Today’s recipe is a Cauliflower Bisque. It is a fantastic comfort food that highlights one of my favorite vegetables: cauliflower, along with other miscellaneous vegetables, healthy fats and spices. The depth of flavor is beautifully balanced with heat and notes of citrus for ย  a refreshing aroma.

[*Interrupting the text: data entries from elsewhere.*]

theorem hkRow_eq (matrix : List (List Int)) (k : Nat)
    (dp : List (List (Option Int)))
    (hdp : dp = (List.range k).map (fun m => (List.range matrix.length).map (hkG matrix m))) :
    hkRowB matrix dp (k : Int) = (List.range matrix.length).map (hkG matrix k) := by
  unfold hkRowB
  simp only []
  by_cases hk1 : k = 1
  · subst hk1
    rw [if_pos (by norm_num : ((1 : Nat) : Int) = 1)]
    rw [show (0 : Int) = ((0 : Nat) : Int) from rfl, PySem.List.pySetD_natCast]
    apply List.ext_getElem
    · simp
    intro i h1 h2
    rw [List.getElem_set]
    simp only [List.getElem_map, List.getElem_range, List.getElem_replicate]
    rw [hkG]
    by_cases hi : i = 0
    · subst hi; simp
    · simp [hi, Ne.symm hi]
  · have hknot1 : ¬((k : Int) = 1) := by exact_mod_cast hk1
    rw [if_neg hknot1]
    by_cases hk0 : k.testBit 0 = true
    case neg =>
      have hband : ¬(PySem.Int.band ((k : Int)) 1 ≠ 0) := by
        have h1 : (1 : Int) = ((1 : Nat) : Int) := rfl
        rw [h1, PySem.Int.band_natCast, Nat.and_one_is_mod]
        rw [Nat.testBit_zero] at hk0
        simp at hk0 ⊢
        omega
      rw [if_neg hband]
      apply List.ext_getElem
      · simp
      intro i h1 h2
      simp only [List.getElem_map, List.getElem_range, List.getElem_replicate]
      rw [hkG, if_neg hk1, dif_neg (by simp [hk0])]
    case pos =>
      have hband : PySem.Int.band ((k : Int)) 1 ≠ 0 := by
        have h1 : (1 : Int) = ((1 : Nat) : Int) := rfl
        rw [h1, PySem.Int.band_natCast, Nat.and_one_is_mod]
        rw [Nat.testBit_zero] at hk0
        simp at hk0 ⊢
        omega
      rw [if_pos hband]
      obtain ⟨hlen, hent⟩ := writeFold_spec
        (fun i => PySem.Int.band ((k : Int) >>> ((i.toNat : Nat) : Int)) 1 ≠ 0)
        (fun i => hkBestB matrix dp
          (PySem.Int.bxor (k : Int) ((1 : Int) <<< i.toNat)) i)
        matrix.length (List.replicate matrix.length none) (by simp)
      apply List.ext_getElem
      · rw [hlen]; simp
      intro i h1 h2
      have hin : i < matrix.length := by simpa using h2
      have hient := hent i (by simpa using hin)
      rw [PySem.List.pyGetD_natCast,
          List.getD_eq_getElem _ _ (by rw [hlen]; simpa using hin)] at hient
      rw [hient]
      simp only [List.getElem_map, List.getElem_range]
      by_cases hcase : (1 ≤ i ∧ i < matrix.length) ∧
          PySem.Int.band ((k : Int) >>> ((((i : Int)).toNat : Nat) : Int)) 1 ≠ 0
      · rw [if_pos hcase]
        have hbit : k.testBit i = true := by
          have hb2 := hcase.2
          rw [Int.toNat_natCast] at hb2
          exact (band_shift_cond k i).1 hb2
        rw [bestFold_eq matrix k i hin hbit dp hdp]
        rw [hkG_eq_candFold matrix k i hk1 hk0 ⟨hcase.1.1, hin, hbit⟩]
      · rw [if_neg hcase]
        rw [PySem.List.pyGetD_natCast, List.getD_eq_getElem _ _ (by simp [hin]),
            List.getElem_replicate]
        rw [hkG, if_neg hk1, dif_pos hk0]
        rw [dif_neg ?_]
        intro ⟨hg1, hg2, hg3⟩
        exact hcase ⟨⟨hg1, hg2⟩, by
          rw [Int.toNat_natCast]
          exact (band_shift_cond k i).2 hg3⟩

theorem dp_eq (matrix : List (List Int)) :
    ∀ K : Nat,
      (PySem.List.pyRange 0 (K : Int) 1).foldl
        (fun dp mask => dp ++ [hkRowB matrix dp mask]) []
      = (List.range K).map (fun m => (List.range matrix.length).map (hkG matrix m)) := by
  intro K
  induction K with
  | zero => simp [PySem.List.pyRange_one_eq_nil]
  | succ K ih =>
    have hsucc : ((K + 1 : Nat) : Int) = (K : Int) + 1 := by push_cast; ring
    rw [hsucc, PySem.List.pyRange_one_succ_right (by omega), List.foldl_append]
    simp only [List.foldl_cons, List.foldl_nil]
    rw [ih, hkRow_eq matrix K _ rfl, List.range_succ, List.map_append, List.map_singleton]

theorem B_eq_resFold (matrix : List (List Int)) (hn : 0 < matrix.length) :
    bruteForceRoundTable_alt matrix =
      (List.range matrix.length).foldl (fun res last =>
        match hkG matrix (2 ^ matrix.length - 1) last with
        | none => res
        | some v => max res (v + wN matrix 0 last)) 0 := by
  unfold bruteForceRoundTable_alt hkResB
  rw [if_neg (by omega)]
  rw [cast_one_shiftLeft matrix.length, dp_eq matrix (2 ^ matrix.length)]
  have hdpne : (List.range (2 ^ matrix.length)).map
      (fun m => (List.range matrix.length).map (hkG matrix m)) ≠ [] := by
    simp [List.map_eq_nil_iff, List.range_eq_nil]
  have hlastrow : PySem.List.pyGetD ((List.range (2 ^ matrix.length)).map
      (fun m => (List.range matrix.length).map (hkG matrix m))) (-1) []
      = (List.range matrix.length).map (hkG matrix (2 ^ matrix.length - 1)) := by
    rw [PySem.List.pyGetD_neg_one _ _ hdpne]
    rw [List.getLast_eq_getElem hdpne]
    simp only [List.length_map, List.length_range, List.getElem_map, List.getElem_range]
  rw [hlastrow, PySem.List.pyRange_zero_natCast, List.foldl_map]
  refine PySem.List.foldl_congr_mem _ _ _ _ ?_
  intro res p hp
  have hpn : p < matrix.length := List.mem_range.1 hp
  rw [PySem.List.pyGetD_natCast, PySem.List.getD_map_range _ _ _ _ hpn]
  cases hkG matrix (2 ^ matrix.length - 1) p with
  | none => rfl
  | some v =>
    show max res (v + PySem.List.pyGetD (PySem.List.pyGetD matrix 0 []) ((p : Nat) : Int) 0)
      = max res (v + wN matrix 0 p)
    unfold wN
    norm_num

-- ---------- resFold bounds ----------

theorem resFold_le (g : Nat → Option Int) (ad : Nat → Int) (l : List Nat) (init c : Int)
    (h0 : init ≤ c) (h : ∀ x ∈ l, ∀ v, g x = some v → v + ad x ≤ c) :
    l.foldl (fun res last =>
      match g last with
      | none => res
      | some v => max res (v + ad last)) init ≤ c := by
  induction l generalizing init with
  | nil => simpa using h0
  | cons x t ih =>
    simp only [List.foldl_cons]
    cases hgx : g x with
    | none => exact ih _ h0 (fun y hy => h y (by simp [hy]))
    | some v =>
      exact ih _ (max_le h0 (h x (by simp) v hgx)) (fun y hy => h y (by simp [hy]))

theorem le_resFold (g : Nat → Option Int) (ad : Nat → Int) (l : List Nat) (init : Int) :
    init ≤ l.foldl (fun res last =>
      match g last with
      | none => res
      | some v => max res (v + ad last)) init ∧
    ∀ x ∈ l, ∀ v, g x = some v → v + ad x ≤ l.foldl (fun res last =>
      match g last with
      | none => res
      | some v => max res (v + ad last)) init := by
  induction l generalizing init with
  | nil => simp
  | cons x t ih =>
    simp only [List.foldl_cons]
    cases hgx : g x with
    | none =>
      refine ⟨(ih init).1, fun y hy v hv => ?_⟩
      rcases List.mem_cons.1 hy with rfl | hy
      · rw [hgx] at hv; cases hv
      · exact (ih init).2 y hy v hv
    | some v =>
      constructor
      · exact le_trans (le_max_left _ _) (ih _).1
      · intro y hy v' hv'
        rcases List.mem_cons.1 hy with rfl | hy
        · rw [hgx] at hv'; injection hv' with hv'; subst hv'
          exact le_trans (le_max_right _ _) (ih _).1
        · exact (ih _).2 y hy v' hv'

theorem cycW_map {α β : Type} (w : β → β → Int) (f : α → β) (d : α) (l : List α) :
    cycW w (f d) (l.map f) = cycW (fun a b => w (f a) (f b)) d l := by
  unfold cycW
  rw [chainW_map, List.headD_map, List.getLastD_map]

theorem map_toNat_cast (p : List Int) (h : ∀ x ∈ p, 0 ≤ x) :
    (p.map Int.toNat).map (fun x : Nat => (x : Int)) = p := by
  rw [List.map_map]
  conv_rhs => rw [← List.map_id p]
  exact List.map_congr_left (fun x hx => Int.toNat_of_nonneg (h x hx))

theorem mem_map_cast_iff (l : List Nat) (x : Nat) :
    ((x : Int) ∈ l.map (fun y : Nat => (y : Int))) ↔ x ∈ l := by
  constructor
  · intro hx
    obtain ⟨y, hy, hxy⟩ := List.mem_map.1 hx
    have : y = x := by exact_mod_cast hxy
    subst this; exact hy
  · intro hx; exact List.mem_map.2 ⟨x, hx, rfl⟩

If you want to make this soup into a full meal on its own, you can easily pour a generous amount over brown rice, quinoa or pasta. And, for a lighter meal, pair it with toasted slices of baguette and a side salad.

IMG_3487

INGREDIENTS

  • 1 head cauliflower, chopped
  • 2 garlic cloves, chopped
  • 1 onion, chopped
  • 1 onion, chopped
  • 2 carrots, peeled and chopped
  • 2 celery ribs, chopped
  • 1/2 cup portobello mushrooms, chopped
  • 1 cup coconut milk
  • 1 1/4 teaspoon ground cumin
  • 1 teaspoon ground turmeric
  • 1 teaspoon ground coriander
  • 1 teaspoon red chili pepper flakes
  • 1 teaspoon dried basil
  • 1 lemon, freshly squeezed
  • Freshly ground black pepper and sea salt, for taste

INSTRUCTIONS

  1. Add 4 cups of water with 1 onion (halved) and mushrooms in a medium pot placed over medium heat. Allow this to simmer for 10-15 minutes, and set aside as your vegetable broth.
  2. Add 2 tablespoon of olive oil in a large saucepan placed over medium heat.
  3. Add garlic, onion (diced) and carrots. Cook, stirring occasionally, until tender (about 5 minutes).
  4. Stir in the cauliflower and cook, stirring occasionally, for about 5 minutes.
  5. Add in the vegetable stock, cumin, turmeric, coriander, red chili pepper flakes and coconut milk, and stir together.
  6. Bring the broth to boil, then reduce the heat and let simmer for about 15-20 minutes.
  7. Pour the broth and lemon juice into a blender, and puree until creamy and thickened.
  8. Season to taste and serve garnished with black pepper and dried basil.